The National Institute of Standards and Technology awarded Pennsylvania a $1.1 million grant as part of the National Strategy for Trusted Identities in Cyberspace, or NSTIC, a public-private initiative to seek ways to create a so-called identity ecosystem that lets individuals choose from an array of credentials to transact business online (see States Test New Credentialing Approaches).
"This is really going to enable convenient, secure, privacy-enhancing online transactions for our customers," Avakian says in an interview with Information Security Media Group (transcript below).
"This grant is going to enable a secure ... online transaction which should also reduce fraud," Avakian says.

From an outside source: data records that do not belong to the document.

-- pv_equiv track=rewrite | github.com/JoseCutileiro/MEIC | Projetos/PPLA/17/parser.py | canTake_parsing
-- ===== SOURCE A (Python) =====
-- def canTake_parsing(L):
--     L = sorted(L)
--     ret = 0
--     mul = 1
--     for e in L:
--         ret = ret + e * mul
--         mul *= 10
--     return ret
-- ===== SOURCE B (Python) =====
-- def canTake_parsing(L):
--     rest = list(L)
--     ret = 0
--     while rest:
--         m = max(rest)
--         rest.remove(m)
--         ret = ret * 10 + m
--     return ret
-- ===== Notes on version B (the rewrite author's own statement) =====
-- stated objective: alternative
-- what changed: B never sorts: it iteratively selects and removes the maximum of a shrinking working list, folding each extracted maximum into a single accumulator, instead of sorting ascending and scanning with a power-of-10 multiplier.
import Mathlib
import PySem

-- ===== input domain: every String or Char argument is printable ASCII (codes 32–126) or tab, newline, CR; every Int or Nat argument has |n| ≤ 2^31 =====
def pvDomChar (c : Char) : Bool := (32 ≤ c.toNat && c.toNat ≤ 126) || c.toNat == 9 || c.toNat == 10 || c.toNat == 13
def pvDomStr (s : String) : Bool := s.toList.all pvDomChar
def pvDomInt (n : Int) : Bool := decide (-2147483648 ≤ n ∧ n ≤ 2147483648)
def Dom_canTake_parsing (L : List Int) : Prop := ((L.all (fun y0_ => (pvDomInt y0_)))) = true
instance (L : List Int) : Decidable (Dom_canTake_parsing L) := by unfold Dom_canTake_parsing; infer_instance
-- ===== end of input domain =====

-- B replaces A's sort-then-accumulate by sort-free iterative selection: repeatedly
-- extract the maximum of a shrinking working list and fold it in (alternative algorithm, same results).

-- ===== PORT A =====
-- L = sorted(L); ret = 0; mul = 1; for e in L: ret += e*mul; mul *= 10; return ret
def canTake_parsing (L : List Int) : Int :=
  let Ls := PySem.List.sorted L (fun x => x) false
  (Ls.foldl (fun (p : Int × Int) e => (p.1 + e * p.2, p.2 * 10)) (0, 1)).1

-- ===== PORT B =====
-- while rest: m = max(rest); rest.remove(m); ret = ret*10 + m
-- (the 'none' fallbacks only make the loop total: max/remove always succeed on a nonempty list)
def canTakeLoop (rest : List Int) (ret : Int) : Int :=
  match hM : PySem.List.max? rest (fun x => x) with
  | none => ret
  | some m =>
    match hR : PySem.List.remove? rest m with
    | none => ret
    | some rest' => canTakeLoop rest' (ret * 10 + m)
termination_by rest.length
decreasing_by
  have hm : m ∈ rest := PySem.List.max?_mem hM
  have h2 := hR.symm.trans (PySem.List.remove?_eq_some_erase rest m hm)
  cases Option.some.inj h2
  have := List.length_erase_of_mem hm
  have hpos : 0 < rest.length := List.length_pos_of_mem hm
  omega

def canTake_parsing_alt (L : List Int) : Int := canTakeLoop L 0

-- ===== PRECONDITION & SPEC =====
def Spec_canTake_parsing (L : List Int) (out : Int) : Prop := out = canTake_parsing_alt L
instance (L : List Int) (out : Int) : Decidable (Spec_canTake_parsing L out) := by unfold Spec_canTake_parsing; infer_instance

-- ===== CLAIM (what is proved, stated in full; the proofs are below) =====
def Claim_equal_canTake_parsing : Prop := ∀ (L : List Int), Dom_canTake_parsing L → Spec_canTake_parsing L (canTake_parsing L)

-- ===== LEMMAS AND PROOFS =====

-- the ascending-positional value e0 + 10*e1 + 100*e2 + … of a list
def pvPoly : List Int → Int
  | [] => 0
  | e :: t => e + 10 * pvPoly t

theorem pvFoldA (l : List Int) (r m : Int) :
    (l.foldl (fun (p : Int × Int) e => (p.1 + e * p.2, p.2 * 10)) (r, m)).1 = r + m * pvPoly l := by
  induction l generalizing r m with
  | nil => simp [pvPoly]
  | cons e t ih => simp [List.foldl, pvPoly, ih]; ring

theorem pvPoly_append_singleton (xs : List Int) (m : Int) :
    pvPoly (xs ++ [m]) = pvPoly xs + m * 10 ^ xs.length := by
  induction xs with
  | nil => simp [pvPoly]
  | cons e t ih => simp [pvPoly, ih]; ring

-- sorted(L) puts the maximum last: sorted L = sorted (L.erase m) ++ [m]
theorem pvSortedMaxLast (L : List Int) (m : Int)
    (hM : PySem.List.max? L (fun x => x) = some m) :
    PySem.List.sorted L (fun x => x) false
      = PySem.List.sorted (L.erase m) (fun x => x) false ++ [m] := by
  have hm : m ∈ L := PySem.List.max?_mem hM
  apply PySem.List.sorted_id_eq_of_perm_of_pairwise
  · have h1 : (PySem.List.sorted (L.erase m) (fun x => x) false ++ [m]).Perm ((L.erase m) ++ [m]) :=
      (PySem.List.sorted_perm (L.erase m) (fun x => x) false).append_right [m]
    have h2 : ((L.erase m) ++ [m]).Perm (m :: L.erase m) := List.perm_append_singleton _ _
    have h3 : (m :: L.erase m).Perm L := (List.perm_cons_erase hm).symm
    exact (h1.trans h2).trans h3
  · rw [List.pairwise_append]
    refine ⟨PySem.List.sorted_pairwise (L.erase m) (fun x => x), List.pairwise_singleton _ _, ?_⟩
    intro a ha b hb
    have hb' : b = m := List.mem_singleton.mp hb
    rw [hb']
    exact PySem.List.max?_isMax hM a
      (List.mem_of_mem_erase ((PySem.List.mem_sorted (L.erase m) (fun x => x) false a).mp ha))

-- loop invariant: the selection loop computes ret·10^|rest| + pvPoly(sorted rest)
theorem pvLoopEq (n : Nat) : ∀ (rest : List Int) (ret : Int), rest.length = n →
    canTakeLoop rest ret = ret * 10 ^ rest.length + pvPoly (PySem.List.sorted rest (fun x => x) false) := by
  induction n using Nat.strong_induction_on with
  | _ n ih =>
    intro rest ret hn
    rw [canTakeLoop.eq_def]
    cases hM : PySem.List.max? rest (fun x => x) with
    | none =>
      have : rest = [] := (PySem.List.max?_eq_none_iff rest (fun x => x)).mp hM
      subst this
      simp [PySem.List.sorted, pvPoly]
    | some m =>
      have hm : m ∈ rest := PySem.List.max?_mem hM
      simp only [hM]
      split
      case _ hR => exact absurd ((PySem.List.remove?_eq_none_iff rest m).mp hR) (by simp [hm])
      case _ rest' hR =>
        have h2 := hR.symm.trans (PySem.List.remove?_eq_some_erase rest m hm)
        cases Option.some.inj h2
        have hlen : (rest.erase m).length = rest.length - 1 := List.length_erase_of_mem hm
        have hpos : 0 < rest.length := List.length_pos_of_mem hm
        rw [ih (rest.erase m).length (by omega) _ _ rfl,
            pvSortedMaxLast rest m hM, pvPoly_append_singleton,
            PySem.List.length_sorted]
        have h10 : (10:Int) ^ rest.length = 10 ^ (rest.erase m).length * 10 := by
          rw [hlen, ← pow_succ]; congr 1; omega
        rw [h10]; ring

-- ===== VERDICT (by name: the statement is the Claim_ definition above) =====
theorem canTake_parsing_spec : Claim_equal_canTake_parsing := by
  intro L _
  unfold Spec_canTake_parsing canTake_parsing canTake_parsing_alt
  rw [pvFoldA, pvLoopEq L.length L 0 rfl]
  ring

Pennsylvania is conducting the project at the Department of Public Welfare because it maintains a robust enterprise directory that provides single identities to employees. The pilot will be extended to other agencies as the state validates the new credentialing approach.
In the interview, Avakian discusses how the pilot project:
- Could help reduce fraud;
- Piggybacks on existing enterprise directory services that provide single identities to state employees;
- Employs outside identity verification services.
Avakian became the commonwealth's CISO in June 2010 after serving more than three years as deputy CISO. Before joining state government, Avakian spent more than a year as a security consultant to the state. He holds a number of certifications, including Certified Information Systems Security Professional, Certified Information Systems Auditor and Certified Information Security Manager.
Single Identity Project
ERIC CHABROW: Take a few moments to tell us about this project.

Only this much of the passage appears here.